Where America's coronavirus epidemic stands
Although the pace of America's vaccine rollout has accelerated, new coronavirus cases and hospitalizations are continuing to rise.
"More people in the United States are being vaccinated every single day at an accelerated pace," CDC Director Rochelle Walensky said during a White House Covid-19 briefing on Monday. "On the other hand, cases and hospitalizations are increasing in some areas of the country and cases among younger people who have not yet been vaccinated are also increasing."
Experts say the recent uptick in coronavirus cases likely stems from states easing coronavirus-related restrictions, the spread of more transmissible coronavirus variants, and pandemic fatigue, the Wall Street Journal reports.
According to data compiled by the Times, the United States' average daily number of newly reported coronavirus cases over the past week was 67,175—up by 4% compared with the average from two weeks ago.

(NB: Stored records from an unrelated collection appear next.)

-- pv_equiv track=rewrite | github.com/rappatoni/Knowledge-Representation | Basic Sudoku SAT Solver/sudoku_sat_solver.py | read_sudoku
-- ===== SOURCE A (Python) =====
-- def v(i, j, d):
--     return 81 * (i - 1) + 9 * (j - 1) + d
--
-- def read_sudoku(sudoku_as_line, clauses):
--     instance_clauses = clauses[:]
--
--     i = 1
--     j = 1
--     for character in sudoku_as_line:
--         if character == "\n":
--             break
--         d = int(character)
--         if d:
--             instance_clauses.append([v(i, j, d)])
--         j = j + 1
--         if j > 9:
--             i = i + 1
--             j = 1
--     return instance_clauses
-- ===== SOURCE B (Python) =====
-- def _units(line, r):
--     if not line:
--         return []
--     head, tail = line[:9], line[9:]
--     row = [[81 * r + 9 * c + int(ch)] for c, ch in enumerate(head) if int(ch)]
--     return row + _units(tail, r + 1)
--
-- def read_sudoku(sudoku_as_line, clauses):
--     line = sudoku_as_line.split("\n", 1)[0]
--     return clauses + _units(line, 0)
-- ===== Notes on version B (the rewrite author's own statement) =====
-- stated objective: alternative
-- what changed: Replaces A's single stateful loop with running (i, j) counters and a j>9 reset branch by a recursive decomposition: the first line is split into 9-character row chunks, each row's unit clauses are built by a comprehension over the row, and the rows are concatenated onto a copy of clauses.
import Mathlib
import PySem

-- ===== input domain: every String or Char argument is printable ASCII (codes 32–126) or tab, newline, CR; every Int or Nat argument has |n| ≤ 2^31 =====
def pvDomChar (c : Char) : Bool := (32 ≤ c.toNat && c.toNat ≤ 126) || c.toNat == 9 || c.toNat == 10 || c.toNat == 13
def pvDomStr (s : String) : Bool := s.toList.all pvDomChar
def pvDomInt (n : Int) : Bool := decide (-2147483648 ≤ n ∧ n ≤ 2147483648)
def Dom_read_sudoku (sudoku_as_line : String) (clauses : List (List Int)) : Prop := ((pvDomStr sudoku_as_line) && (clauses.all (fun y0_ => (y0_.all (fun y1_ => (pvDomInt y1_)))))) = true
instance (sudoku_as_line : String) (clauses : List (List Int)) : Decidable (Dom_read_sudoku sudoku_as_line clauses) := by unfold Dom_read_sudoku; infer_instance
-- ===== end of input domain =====

-- B replaces A's single stateful loop (running i, j counters with a j>9 reset) by a
-- recursive row decomposition: split the first line into 9-character chunks and build
-- each row's unit clauses by a comprehension (objective: alternative decomposition).

-- ===== PORT A =====
-- helper v(i, j, d) from A's module
def pyV (i j d : Int) : Int := 81 * (i - 1) + 9 * (j - 1) + d

-- the per-character loop of A: state (i, j, instance_clauses); break on '\n'.
-- int(character): Pre_ guarantees a digit, so the ValueError case (none) is defaulted to 0 (unreached inside Pre_).
def readLoopA : List Char → Int → Int → List (List Int) → List (List Int)
  | [], _, _, acc => acc
  | c :: rest, i, j, acc =>
    if c = '\n' then acc
    else
      let d := (PySem.Int.ofStr? (String.singleton c)).getD 0
      let acc' := if d ≠ 0 then acc ++ [[pyV i j d]] else acc
      let j' := j + 1
      if j' > 9 then readLoopA rest (i + 1) 1 acc'
      else readLoopA rest i j' acc'

def read_sudoku (sudoku_as_line : String) (clauses : List (List Int)) : List (List Int) :=
  readLoopA sudoku_as_line.toList 1 1 clauses

-- ===== PORT B =====
-- _units(line, r): if the line is empty return []; otherwise head, tail = line[:9], line[9:]
-- (take 9 / drop 9, exact for these nonnegative slice bounds), the row's clauses by a
-- comprehension over enumerate(head), then row + _units(tail, r + 1).
def unitsB (line : List Char) (r : Int) : List (List Int) :=
  if line = [] then []
  else
    let head := line.take 9
    let tail := line.drop 9
    let row := (PySem.List.enumerate head).filterMap (fun q =>
      let d := (PySem.Int.ofStr? (String.singleton q.2)).getD 0
      if d ≠ 0 then some [81 * r + 9 * q.1 + d] else none)
    row ++ unitsB tail (r + 1)
termination_by line.length
decreasing_by
  rename_i h
  have : line.length ≠ 0 := fun hl => h (List.eq_nil_of_length_eq_zero hl)
  simp [List.length_drop]; omega

-- line = sudoku_as_line.split("\n", 1)[0] is the prefix before the first newline;
-- return clauses + _units(line, 0).
def read_sudoku_alt (sudoku_as_line : String) (clauses : List (List Int)) : List (List Int) :=
  clauses ++ unitsB (sudoku_as_line.toList.takeWhile (· ≠ '\n')) 0

-- ===== PRECONDITION & SPEC =====
-- Pre_ excludes exactly the inputs on which A raises ValueError: a non-digit character
-- before the first newline (int(character) fails there); A returns on all other inputs.
def Pre_read_sudoku (sudoku_as_line : String) (clauses : List (List Int)) : Prop :=
  (sudoku_as_line.toList.takeWhile (· ≠ '\n')).all (fun c => c.isDigit) = true
instance (sudoku_as_line : String) (clauses : List (List Int)) : Decidable (Pre_read_sudoku sudoku_as_line clauses) := by unfold Pre_read_sudoku; infer_instance
def pvWitness_read_sudoku : String × List (List Int) := ("1003\nxx", [[5], [-7]])
def Spec_read_sudoku (sudoku_as_line : String) (clauses : List (List Int)) (out : List (List Int)) : Prop := out = read_sudoku_alt sudoku_as_line clauses
instance (sudoku_as_line : String) (clauses : List (List Int)) (out : List (List Int)) : Decidable (Spec_read_sudoku sudoku_as_line clauses out) := by unfold Spec_read_sudoku; infer_instance

-- ===== CLAIM (what is proved, stated in full; the proofs are below) =====
def Claim_equal_read_sudoku : Prop := ∀ (sudoku_as_line : String) (clauses : List (List Int)), Dom_read_sudoku sudoku_as_line clauses → Pre_read_sudoku sudoku_as_line clauses → Spec_read_sudoku sudoku_as_line clauses (read_sudoku sudoku_as_line clauses)

-- ===== LEMMAS AND PROOFS =====

-- A's loop never depends on the characters at and after the first '\n' (it breaks there),
-- so it may be run on the takeWhile prefix B extracts.
lemma readLoopA_takeWhile (cs : List Char) : ∀ (i j : Int) (acc : List (List Int)),
    readLoopA cs i j acc = readLoopA (cs.takeWhile (· ≠ '\n')) i j acc := by
  induction cs with
  | nil => intro i j acc; rfl
  | cons c rest ih =>
    intro i j acc
    by_cases hc : c = '\n'
    · simp [readLoopA, hc, List.takeWhile]
    · have ht : (c :: rest).takeWhile (· ≠ '\n') = c :: rest.takeWhile (· ≠ '\n') := by
        simp [hc]
      rw [ht]
      simp only [readLoopA, hc, if_false]
      split <;> apply ih

-- proof-side reference shape: the unit clauses of a digit list, indexing its
-- characters by the flat running position k (row k/9, column k%9)
def unitsFlat : List Char → Nat → List (List Int)
  | [], _ => []
  | c :: rest, k =>
    let d := (PySem.Int.ofStr? (String.singleton c)).getD 0
    (if d ≠ 0 then [[81 * ((k / 9 : Nat) : Int) + 9 * ((k % 9 : Nat) : Int) + d]] else [])
      ++ unitsFlat rest (k + 1)

-- A's loop with counters started at flat position k (i = k/9+1, j = k%9+1) appends
-- exactly unitsFlat.
lemma readLoopA_units (cs : List Char) : ∀ (k : Nat) (acc : List (List Int)),
    (cs.all (fun c => c.isDigit) = true) →
    readLoopA cs ((k / 9 : Nat) + 1) ((k % 9 : Nat) + 1) acc = acc ++ unitsFlat cs k := by
  induction cs with
  | nil => intro k acc _; simp [readLoopA, unitsFlat]
  | cons c rest ih =>
    intro k acc hall
    simp only [List.all_cons, Bool.and_eq_true] at hall
    obtain ⟨hc, hrest⟩ := hall
    have hnl : c ≠ '\n' := by
      intro h; subst h; simp [Char.isDigit] at hc
    simp only [readLoopA, hnl, if_false]
    have hv : pyV ((k / 9 : Nat) + 1) ((k % 9 : Nat) + 1)
        ((PySem.Int.ofStr? (String.singleton c)).getD 0)
        = 81 * ((k / 9 : Nat) : Int) + 9 * ((k % 9 : Nat) : Int)
          + (PySem.Int.ofStr? (String.singleton c)).getD 0 := by
      unfold pyV; ring
    rw [hv]
    set d := (PySem.Int.ofStr? (String.singleton c)).getD 0 with hd
    set u : List (List Int) :=
      if d ≠ 0 then [[81 * ((k / 9 : Nat) : Int) + 9 * ((k % 9 : Nat) : Int) + d]] else []
      with hu
    have hacc' : (if d ≠ 0 then acc ++ [[81 * ((k / 9 : Nat) : Int) + 9 * ((k % 9 : Nat) : Int) + d]] else acc)
        = acc ++ u := by
      rw [hu]; split <;> simp
    rw [hacc']
    have hun : unitsFlat (c :: rest) k = u ++ unitsFlat rest (k + 1) := by
      simp only [unitsFlat]; rfl
    rw [hun, ← List.append_assoc]
    by_cases h9 : k % 9 = 8
    · have hj : (((k % 9 : Nat) : Int) + 1 + 1 > 9) := by rw [h9]; norm_num
      rw [if_pos hj]
      have h1 : ((k + 1) / 9 : Nat) = k / 9 + 1 := by omega
      have h2 : ((k + 1) % 9 : Nat) = 0 := by omega
      have := ih (k + 1) (acc ++ u) hrest
      rw [h1, h2] at this
      push_cast at this ⊢
      convert this using 2
    · have hj : ¬ (((k % 9 : Nat) : Int) + 1 + 1 > 9) := by
        have : k % 9 < 9 := Nat.mod_lt _ (by norm_num)
        have : k % 9 ≤ 7 := by omega
        push_cast; omega
      rw [if_neg hj]
      have h1 : ((k + 1) / 9 : Nat) = k / 9 := by omega
      have h2 : ((k + 1) % 9 : Nat) = k % 9 + 1 := by omega
      have := ih (k + 1) (acc ++ u) hrest
      rw [h1, h2] at this
      push_cast at this ⊢
      convert this using 2

lemma unitsFlat_append (xs ys : List Char) : ∀ (k : Nat),
    unitsFlat (xs ++ ys) k = unitsFlat xs k ++ unitsFlat ys (k + xs.length) := by
  induction xs with
  | nil => intro k; simp [unitsFlat]
  | cons x xs ih =>
    intro k
    simp only [List.cons_append, unitsFlat, ih (k + 1), List.length_cons, List.append_assoc]
    ring_nf

-- one row: for a chunk of at most 9 characters starting at column c of row r, the
-- flat-index units are B's comprehension over enumerate with start c
lemma unitsFlat_row (xs : List Char) : ∀ (c r : Nat), c + xs.length ≤ 9 →
    unitsFlat xs (9 * r + c) =
      (PySem.List.enumerate xs (c : Int)).filterMap (fun q =>
        let d := (PySem.Int.ofStr? (String.singleton q.2)).getD 0
        if d ≠ 0 then some [81 * (r : Int) + 9 * q.1 + d] else none) := by
  induction xs with
  | nil => intro c r _; simp [unitsFlat, PySem.List.enumerate_nil]
  | cons x xs ih =>
    intro c r hle
    simp only [List.length_cons] at hle
    have hc : c < 9 := by omega
    have h1 : (9 * r + c) / 9 = r := by omega
    have h2 : (9 * r + c) % 9 = c := by omega
    rw [PySem.List.enumerate_cons]
    simp only [unitsFlat, h1, h2, List.filterMap_cons]
    have hrec : 9 * r + c + 1 = 9 * r + (c + 1) := by omega
    rw [hrec, ih (c + 1) r (by omega)]
    have hcast : ((c : Int) + 1) = ((c + 1 : Nat) : Int) := by push_cast; ring
    rw [hcast]
    split <;> simp

-- unfolding of unitsB on a nonempty list (proof-side)
lemma unitsB_cons (cs : List Char) (h : ¬ cs = []) (r : Int) :
    unitsB cs r =
      ((PySem.List.enumerate (cs.take 9)).filterMap (fun q =>
        let d := (PySem.Int.ofStr? (String.singleton q.2)).getD 0
        if d ≠ 0 then some [81 * r + 9 * q.1 + d] else none)) ++ unitsB (cs.drop 9) (r + 1) := by
  rw [unitsB, if_neg h]

lemma unitsB_nil (r : Int) : unitsB [] r = [] := by
  rw [unitsB]; simp

-- B's recursive chunking computes the flat-index units
lemma unitsB_eq (n : Nat) : ∀ (cs : List Char), cs.length ≤ n → ∀ (r : Nat),
    unitsB cs (r : Int) = unitsFlat cs (9 * r) := by
  induction n with
  | zero =>
    intro cs hlen r
    have : cs = [] := List.eq_nil_of_length_eq_zero (by omega)
    subst this; simp [unitsB_nil, unitsFlat]
  | succ n ih =>
    intro cs hlen r
    by_cases hnil : cs = []
    · subst hnil; simp [unitsB_nil, unitsFlat]
    · rw [unitsB_cons cs hnil]
      have hsplit : cs = cs.take 9 ++ cs.drop 9 := (List.take_append_drop 9 cs).symm
      conv_rhs => rw [hsplit]
      rw [unitsFlat_append]
      have hrow : unitsFlat (cs.take 9) (9 * r) =
          (PySem.List.enumerate (cs.take 9) 0).filterMap (fun q =>
            let d := (PySem.Int.ofStr? (String.singleton q.2)).getD 0
            if d ≠ 0 then some [81 * (r : Int) + 9 * q.1 + d] else none) := by
        simpa using unitsFlat_row (cs.take 9) 0 r (by simp)
      by_cases h9 : cs.length ≤ 9
      · have hd : cs.drop 9 = [] := List.drop_eq_nil_of_le h9
        rw [hd, unitsB_nil, hrow]
        simp [unitsFlat]
      · have hlen9 : (cs.take 9).length = 9 := by simp; omega
        rw [hlen9]
        have harith : 9 * r + 9 = 9 * (r + 1) := by ring
        rw [harith]
        have hdl : (cs.drop 9).length ≤ n := by
          simp only [List.length_drop]; omega
        have hcast : ((r : Int) + 1) = ((r + 1 : Nat) : Int) := by push_cast; ring
        rw [hcast, ih (cs.drop 9) hdl (r + 1), hrow]

-- ===== VERDICT (by name: the statement is the Claim_ definition above) =====
theorem read_sudoku_spec : Claim_equal_read_sudoku := by
  intro s clauses _ hpre
  unfold Spec_read_sudoku read_sudoku read_sudoku_alt
  rw [readLoopA_takeWhile]
  have hA := readLoopA_units (s.toList.takeWhile (· ≠ '\n')) 0 clauses hpre
  have hB := unitsB_eq (s.toList.takeWhile (· ≠ '\n')).length
      (s.toList.takeWhile (· ≠ '\n')) le_rfl 0
  simp only [Nat.mul_zero, Nat.cast_zero] at hB
  rw [hB]
  exact hA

The Times' data showed that, as of Tuesday morning, the rates of newly reported coronavirus cases were "staying high" in Puerto Rico, Washington, D.C, and 22 states that have reported a daily average of at least 15 newly reported cases per 100,000 people over the past week. Those states are Colorado, Delaware, Florida, Illinois, Indiana, Maine, Maryland, Michigan, Minnesota, New Hampshire, North Carolina, North Dakota, Ohio, Oregon, Pennsylvania, Rhode Island, South Carolina, South Dakota, Tennessee, Virginia, Washington, and West Virginia.
In addition, the rate of newly reported coronavirus cases was "going up" as of Tuesday morning in Louisiana, Mississippi, Nevada, and Wisconsin, which have had comparatively lower case rates, the Times reports. In the remaining states and U.S. territories, rates are "going down" or "staying low," according to the Times' analysis.
Meanwhile, data also shows hospitalizations are rising again. According to the Times' data, 44,411 Americans with Covid-19 were hospitalized on Monday—up by 10% compared with the average from two weeks ago.
Even as cases and hospitalizations are increasing, data shows deaths are continuing to decline. According to the Times' data, 483 new deaths were linked to the coronavirus on Monday, down 5% compared with the average two weeks ago.
(Schumaker, ABC News, 4/19; Anthes et al., New York Times, 4/19; Chiwaya, NBC News, 4/19; Ivory/Collins, New York Times, 4/19; Owens, "Vitals," Axios, 4/20; Maxouris, CNN, 4/20; West, Wall Street Journal, 4/19; New York Times, 4/20).